**Exercise brief**.
What you give back should match the records word for word.

[Dataset excerpts]
-- pv_equiv track=rewrite | github.com/anicol/verityinspect | apps/api/ai_services/analyzer.py | _check_required_safety_equipment
-- ===== SOURCE A (Python) =====
-- def _check_required_safety_equipment(safety_objects):
--     """Check for required safety equipment"""
--     required_equipment = ['fire extinguisher', 'exit sign']
--     missing_count = 0
--
--     for equipment in required_equipment:
--         found = any(equipment in obj.get('name', '').lower() or
--                    equipment in obj.get('class', '').lower()
--                    for obj in safety_objects)
--         if not found:
--             missing_count += 1
--
--     return missing_count
-- ===== SOURCE B (Python) =====
-- def _check_required_safety_equipment(safety_objects):
--     """Check for required safety equipment"""
--     required_equipment = ['fire extinguisher', 'exit sign']
--     found = set()
--     for obj in safety_objects:
--         name_text = obj.get('name', '').lower()
--         class_text = obj.get('class', '').lower()
--         for equipment in required_equipment:
--             if equipment not in found and (equipment in name_text or equipment in class_text):
--                 found.add(equipment)
--     return len(required_equipment) - len(found)
-- ===== Notes on version B (the rewrite author's own statement) =====
-- stated objective: alternative
-- what changed: Instead of scanning all objects once per required equipment, B makes a single pass over the objects, lowercases each object's name/class once, and accumulates a set of found equipment; the answer is len(required) - len(found).
import Mathlib
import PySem

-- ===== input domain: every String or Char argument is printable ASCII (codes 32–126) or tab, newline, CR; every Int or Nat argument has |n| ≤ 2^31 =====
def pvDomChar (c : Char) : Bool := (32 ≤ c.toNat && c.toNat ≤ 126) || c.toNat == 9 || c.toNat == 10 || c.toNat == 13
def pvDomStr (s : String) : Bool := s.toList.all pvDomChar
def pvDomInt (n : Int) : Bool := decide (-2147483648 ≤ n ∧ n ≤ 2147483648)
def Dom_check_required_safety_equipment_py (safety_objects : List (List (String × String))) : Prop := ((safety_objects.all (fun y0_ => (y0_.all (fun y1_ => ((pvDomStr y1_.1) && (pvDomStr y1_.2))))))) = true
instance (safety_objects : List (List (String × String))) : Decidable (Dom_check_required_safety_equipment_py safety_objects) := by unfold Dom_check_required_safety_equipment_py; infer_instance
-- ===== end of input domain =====

-- B replaces A's per-equipment scan over all objects by one pass over the objects
-- that accumulates a set of found equipment (objective: alternative decomposition).

-- ===== PORT A =====
-- A's generator condition: equipment in obj.get('name','').lower() or equipment in obj.get('class','').lower()
def pvHit (equipment : String) (obj : List (String × String)) : Bool :=
  PySem.Str.isIn equipment (PySem.Str.lower ((PySem.Dict.mk obj).getD "name" "")) ||
  PySem.Str.isIn equipment (PySem.Str.lower ((PySem.Dict.mk obj).getD "class" ""))

def check_required_safety_equipment_py (safety_objects : List (List (String × String))) : Int :=
  let required_equipment : List String := ["fire extinguisher", "exit sign"]
  required_equipment.foldl (fun missing_count equipment =>
    let found := safety_objects.any (fun obj => pvHit equipment obj)
    if !found then missing_count + 1 else missing_count) 0

-- ===== PORT B =====
-- body of B's outer loop: lowercase name/class once, record newly found equipment
def pvStep (found : PySem.Set String) (obj : List (String × String)) : PySem.Set String :=
  let name_text := PySem.Str.lower ((PySem.Dict.mk obj).getD "name" "")
  let class_text := PySem.Str.lower ((PySem.Dict.mk obj).getD "class" "")
  (["fire extinguisher", "exit sign"] : List String).foldl (fun f equipment =>
    if !(PySem.Set.contains f equipment) &&
       (PySem.Str.isIn equipment name_text || PySem.Str.isIn equipment class_text)
    then PySem.Set.add f equipment else f) found

def check_required_safety_equipment_py_alt (safety_objects : List (List (String × String))) : Int :=
  let required_equipment : List String := ["fire extinguisher", "exit sign"]
  let found := safety_objects.foldl pvStep PySem.Set.empty
  (required_equipment.length : Int) - (found.length : Int)

-- ===== PRECONDITION & SPEC =====
def Spec_check_required_safety_equipment_py (safety_objects : List (List (String × String))) (out : Int) : Prop := out = check_required_safety_equipment_py_alt safety_objects
instance (safety_objects : List (List (String × String))) (out : Int) : Decidable (Spec_check_required_safety_equipment_py safety_objects out) := by unfold Spec_check_required_safety_equipment_py; infer_instance

-- ===== CLAIM (what is proved, stated in full; the proofs are below) =====
def Claim_equal_check_required_safety_equipment_py : Prop := ∀ (safety_objects : List (List (String × String))), Dom_check_required_safety_equipment_py safety_objects → Spec_check_required_safety_equipment_py safety_objects (check_required_safety_equipment_py safety_objects)

-- ===== LEMMAS AND PROOFS =====

lemma pvStep_spec (f : PySem.Set String) (obj : List (String × String)) :
    ((pvStep f obj).contains "fire extinguisher"
        = (f.contains "fire extinguisher" || pvHit "fire extinguisher" obj))
    ∧ ((pvStep f obj).contains "exit sign"
        = (f.contains "exit sign" || pvHit "exit sign" obj))
    ∧ ((pvStep f obj).length = f.length
        + (if f.contains "fire extinguisher" = false ∧ pvHit "fire extinguisher" obj = true then 1 else 0)
        + (if f.contains "exit sign" = false ∧ pvHit "exit sign" obj = true then 1 else 0)) := by
  simp only [pvStep, pvHit, List.foldl]
  by_cases h1 : f.contains "fire extinguisher" <;>
  by_cases h2 : f.contains "exit sign" <;>
  by_cases g1 : pvHit "fire extinguisher" obj <;>
  by_cases g2 : pvHit "exit sign" obj <;>
  simp_all [pvHit, PySem.Set.add, PySem.Set.contains]

lemma pvLoop_spec (objs : List (List (String × String))) (f : PySem.Set String) :
    ((objs.foldl pvStep f).length = f.length
        + (if f.contains "fire extinguisher" = false ∧ objs.any (pvHit "fire extinguisher") = true then 1 else 0)
        + (if f.contains "exit sign" = false ∧ objs.any (pvHit "exit sign") = true then 1 else 0)) := by
  induction objs generalizing f with
  | nil => simp
  | cons o rest ih =>
    have hs := pvStep_spec f o
    simp only [List.foldl_cons, List.any_cons, ih (pvStep f o), hs.1, hs.2.1, hs.2.2]
    by_cases h1 : f.contains "fire extinguisher" <;>
    by_cases h2 : f.contains "exit sign" <;>
    by_cases g1 : pvHit "fire extinguisher" o <;>
    by_cases g2 : pvHit "exit sign" o <;>
    simp_all <;> omega

-- ===== VERDICT (by name: the statement is the Claim_ definition above) =====
theorem check_required_safety_equipment_py_spec : Claim_equal_check_required_safety_equipment_py := by
  intro objs _
  unfold Spec_check_required_safety_equipment_py
  have hA : check_required_safety_equipment_py objs
      = ((if objs.any (pvHit "fire extinguisher") then (0 : Int) else 1)
        + (if objs.any (pvHit "exit sign") then (0 : Int) else 1)) := by
    unfold check_required_safety_equipment_py
    simp only [List.foldl]
    cases objs.any (pvHit "fire extinguisher") <;>
      cases objs.any (pvHit "exit sign") <;> rfl
  have hB : check_required_safety_equipment_py_alt objs
      = 2 - ((objs.foldl pvStep ([] : PySem.Set String)).length : Int) := rfl
  rw [hA, hB]
  have h := pvLoop_spec objs ([] : PySem.Set String)
  cases hb1 : objs.any (pvHit "fire extinguisher") <;>
  cases hb2 : objs.any (pvHit "exit sign") <;>
    (simp only [hb1, hb2] at h ;
     norm_num [PySem.Set.empty, PySem.Set.contains] at h ⊢ ;
     first
       | omega
       | (rw [h] ; norm_num))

**Task answer**.
-- pv_equiv track=rewrite | github.com/anicol/verityinspect | apps/api/ai_services/analyzer.py | _check_required_safety_equipment
-- ===== SOURCE A (Python) =====
-- def _check_required_safety_equipment(safety_objects):
--     """Check for required safety equipment"""
--     required_equipment = ['fire extinguisher', 'exit sign']
--     missing_count = 0
--
--     for equipment in required_equipment:
--         found = any(equipment in obj.get('name', '').lower() or
--                    equipment in obj.get('class', '').lower()
--                    for obj in safety_objects)
--         if not found:
--             missing_count += 1
--
--     return missing_count
-- ===== SOURCE B (Python) =====
-- def _check_required_safety_equipment(safety_objects):
--     """Check for required safety equipment"""
--     required_equipment = ['fire extinguisher', 'exit sign']
--     found = set()
--     for obj in safety_objects:
--         name_text = obj.get('name', '').lower()
--         class_text = obj.get('class', '').lower()
--         for equipment in required_equipment:
--             if equipment not in found and (equipment in name_text or equipment in class_text):
--                 found.add(equipment)
--     return len(required_equipment) - len(found)
-- ===== Notes on version B (the rewrite author's own statement) =====
-- stated objective: alternative
-- what changed: Instead of scanning all objects once per required equipment, B makes a single pass over the objects, lowercases each object's name/class once, and accumulates a set of found equipment; the answer is len(required) - len(found).
import Mathlib
import PySem

-- ===== input domain: every String or Char argument is printable ASCII (codes 32–126) or tab, newline, CR; every Int or Nat argument has |n| ≤ 2^31 =====
def pvDomChar (c : Char) : Bool := (32 ≤ c.toNat && c.toNat ≤ 126) || c.toNat == 9 || c.toNat == 10 || c.toNat == 13
def pvDomStr (s : String) : Bool := s.toList.all pvDomChar
def pvDomInt (n : Int) : Bool := decide (-2147483648 ≤ n ∧ n ≤ 2147483648)
def Dom_check_required_safety_equipment_py (safety_objects : List (List (String × String))) : Prop := ((safety_objects.all (fun y0_ => (y0_.all (fun y1_ => ((pvDomStr y1_.1) && (pvDomStr y1_.2))))))) = true
instance (safety_objects : List (List (String × String))) : Decidable (Dom_check_required_safety_equipment_py safety_objects) := by unfold Dom_check_required_safety_equipment_py; infer_instance
-- ===== end of input domain =====

-- B replaces A's per-equipment scan over all objects by one pass over the objects
-- that accumulates a set of found equipment (objective: alternative decomposition).

-- ===== PORT A =====
-- A's generator condition: equipment in obj.get('name','').lower() or equipment in obj.get('class','').lower()
def pvHit (equipment : String) (obj : List (String × String)) : Bool :=
  PySem.Str.isIn equipment (PySem.Str.lower ((PySem.Dict.mk obj).getD "name" "")) ||
  PySem.Str.isIn equipment (PySem.Str.lower ((PySem.Dict.mk obj).getD "class" ""))

def check_required_safety_equipment_py (safety_objects : List (List (String × String))) : Int :=
  let required_equipment : List String := ["fire extinguisher", "exit sign"]
  required_equipment.foldl (fun missing_count equipment =>
    let found := safety_objects.any (fun obj => pvHit equipment obj)
    if !found then missing_count + 1 else missing_count) 0

-- ===== PORT B =====
-- body of B's outer loop: lowercase name/class once, record newly found equipment
def pvStep (found : PySem.Set String) (obj : List (String × String)) : PySem.Set String :=
  let name_text := PySem.Str.lower ((PySem.Dict.mk obj).getD "name" "")
  let class_text := PySem.Str.lower ((PySem.Dict.mk obj).getD "class" "")
  (["fire extinguisher", "exit sign"] : List String).foldl (fun f equipment =>
    if !(PySem.Set.contains f equipment) &&
       (PySem.Str.isIn equipment name_text || PySem.Str.isIn equipment class_text)
    then PySem.Set.add f equipment else f) found

def check_required_safety_equipment_py_alt (safety_objects : List (List (String × String))) : Int :=
  let required_equipment : List String := ["fire extinguisher", "exit sign"]
  let found := safety_objects.foldl pvStep PySem.Set.empty
  (required_equipment.length : Int) - (found.length : Int)

-- ===== PRECONDITION & SPEC =====
def Spec_check_required_safety_equipment_py (safety_objects : List (List (String × String))) (out : Int) : Prop := out = check_required_safety_equipment_py_alt safety_objects
instance (safety_objects : List (List (String × String))) (out : Int) : Decidable (Spec_check_required_safety_equipment_py safety_objects out) := by unfold Spec_check_required_safety_equipment_py; infer_instance

-- ===== CLAIM (what is proved, stated in full; the proofs are below) =====
def Claim_equal_check_required_safety_equipment_py : Prop := ∀ (safety_objects : List (List (String × String))), Dom_check_required_safety_equipment_py safety_objects → Spec_check_required_safety_equipment_py safety_objects (check_required_safety_equipment_py safety_objects)

-- ===== LEMMAS AND PROOFS =====

lemma pvStep_spec (f : PySem.Set String) (obj : List (String × String)) :
    ((pvStep f obj).contains "fire extinguisher"
        = (f.contains "fire extinguisher" || pvHit "fire extinguisher" obj))
    ∧ ((pvStep f obj).contains "exit sign"
        = (f.contains "exit sign" || pvHit "exit sign" obj))
    ∧ ((pvStep f obj).length = f.length
        + (if f.contains "fire extinguisher" = false ∧ pvHit "fire extinguisher" obj = true then 1 else 0)
        + (if f.contains "exit sign" = false ∧ pvHit "exit sign" obj = true then 1 else 0)) := by
  simp only [pvStep, pvHit, List.foldl]
  by_cases h1 : f.contains "fire extinguisher" <;>
  by_cases h2 : f.contains "exit sign" <;>
  by_cases g1 : pvHit "fire extinguisher" obj <;>
  by_cases g2 : pvHit "exit sign" obj <;>
  simp_all [pvHit, PySem.Set.add, PySem.Set.contains]

lemma pvLoop_spec (objs : List (List (String × String))) (f : PySem.Set String) :
    ((objs.foldl pvStep f).length = f.length
        + (if f.contains "fire extinguisher" = false ∧ objs.any (pvHit "fire extinguisher") = true then 1 else 0)
        + (if f.contains "exit sign" = false ∧ objs.any (pvHit "exit sign") = true then 1 else 0)) := by
  induction objs generalizing f with
  | nil => simp
  | cons o rest ih =>
    have hs := pvStep_spec f o
    simp only [List.foldl_cons, List.any_cons, ih (pvStep f o), hs.1, hs.2.1, hs.2.2]
    by_cases h1 : f.contains "fire extinguisher" <;>
    by_cases h2 : f.contains "exit sign" <;>
    by_cases g1 : pvHit "fire extinguisher" o <;>
    by_cases g2 : pvHit "exit sign" o <;>
    simp_all <;> omega

-- ===== VERDICT (by name: the statement is the Claim_ definition above) =====
theorem check_required_safety_equipment_py_spec : Claim_equal_check_required_safety_equipment_py := by
  intro objs _
  unfold Spec_check_required_safety_equipment_py
  have hA : check_required_safety_equipment_py objs
      = ((if objs.any (pvHit "fire extinguisher") then (0 : Int) else 1)
        + (if objs.any (pvHit "exit sign") then (0 : Int) else 1)) := by
    unfold check_required_safety_equipment_py
    simp only [List.foldl]
    cases objs.any (pvHit "fire extinguisher") <;>
      cases objs.any (pvHit "exit sign") <;> rfl
  have hB : check_required_safety_equipment_py_alt objs
      = 2 - ((objs.foldl pvStep ([] : PySem.Set String)).length : Int) := rfl
  rw [hA, hB]
  have h := pvLoop_spec objs ([] : PySem.Set String)
  cases hb1 : objs.any (pvHit "fire extinguisher") <;>
  cases hb2 : objs.any (pvHit "exit sign") <;>
    (simp only [hb1, hb2] at h ;
     norm_num [PySem.Set.empty, PySem.Set.contains] at h ⊢ ;
     first
       | omega
       | (rw [h] ; norm_num))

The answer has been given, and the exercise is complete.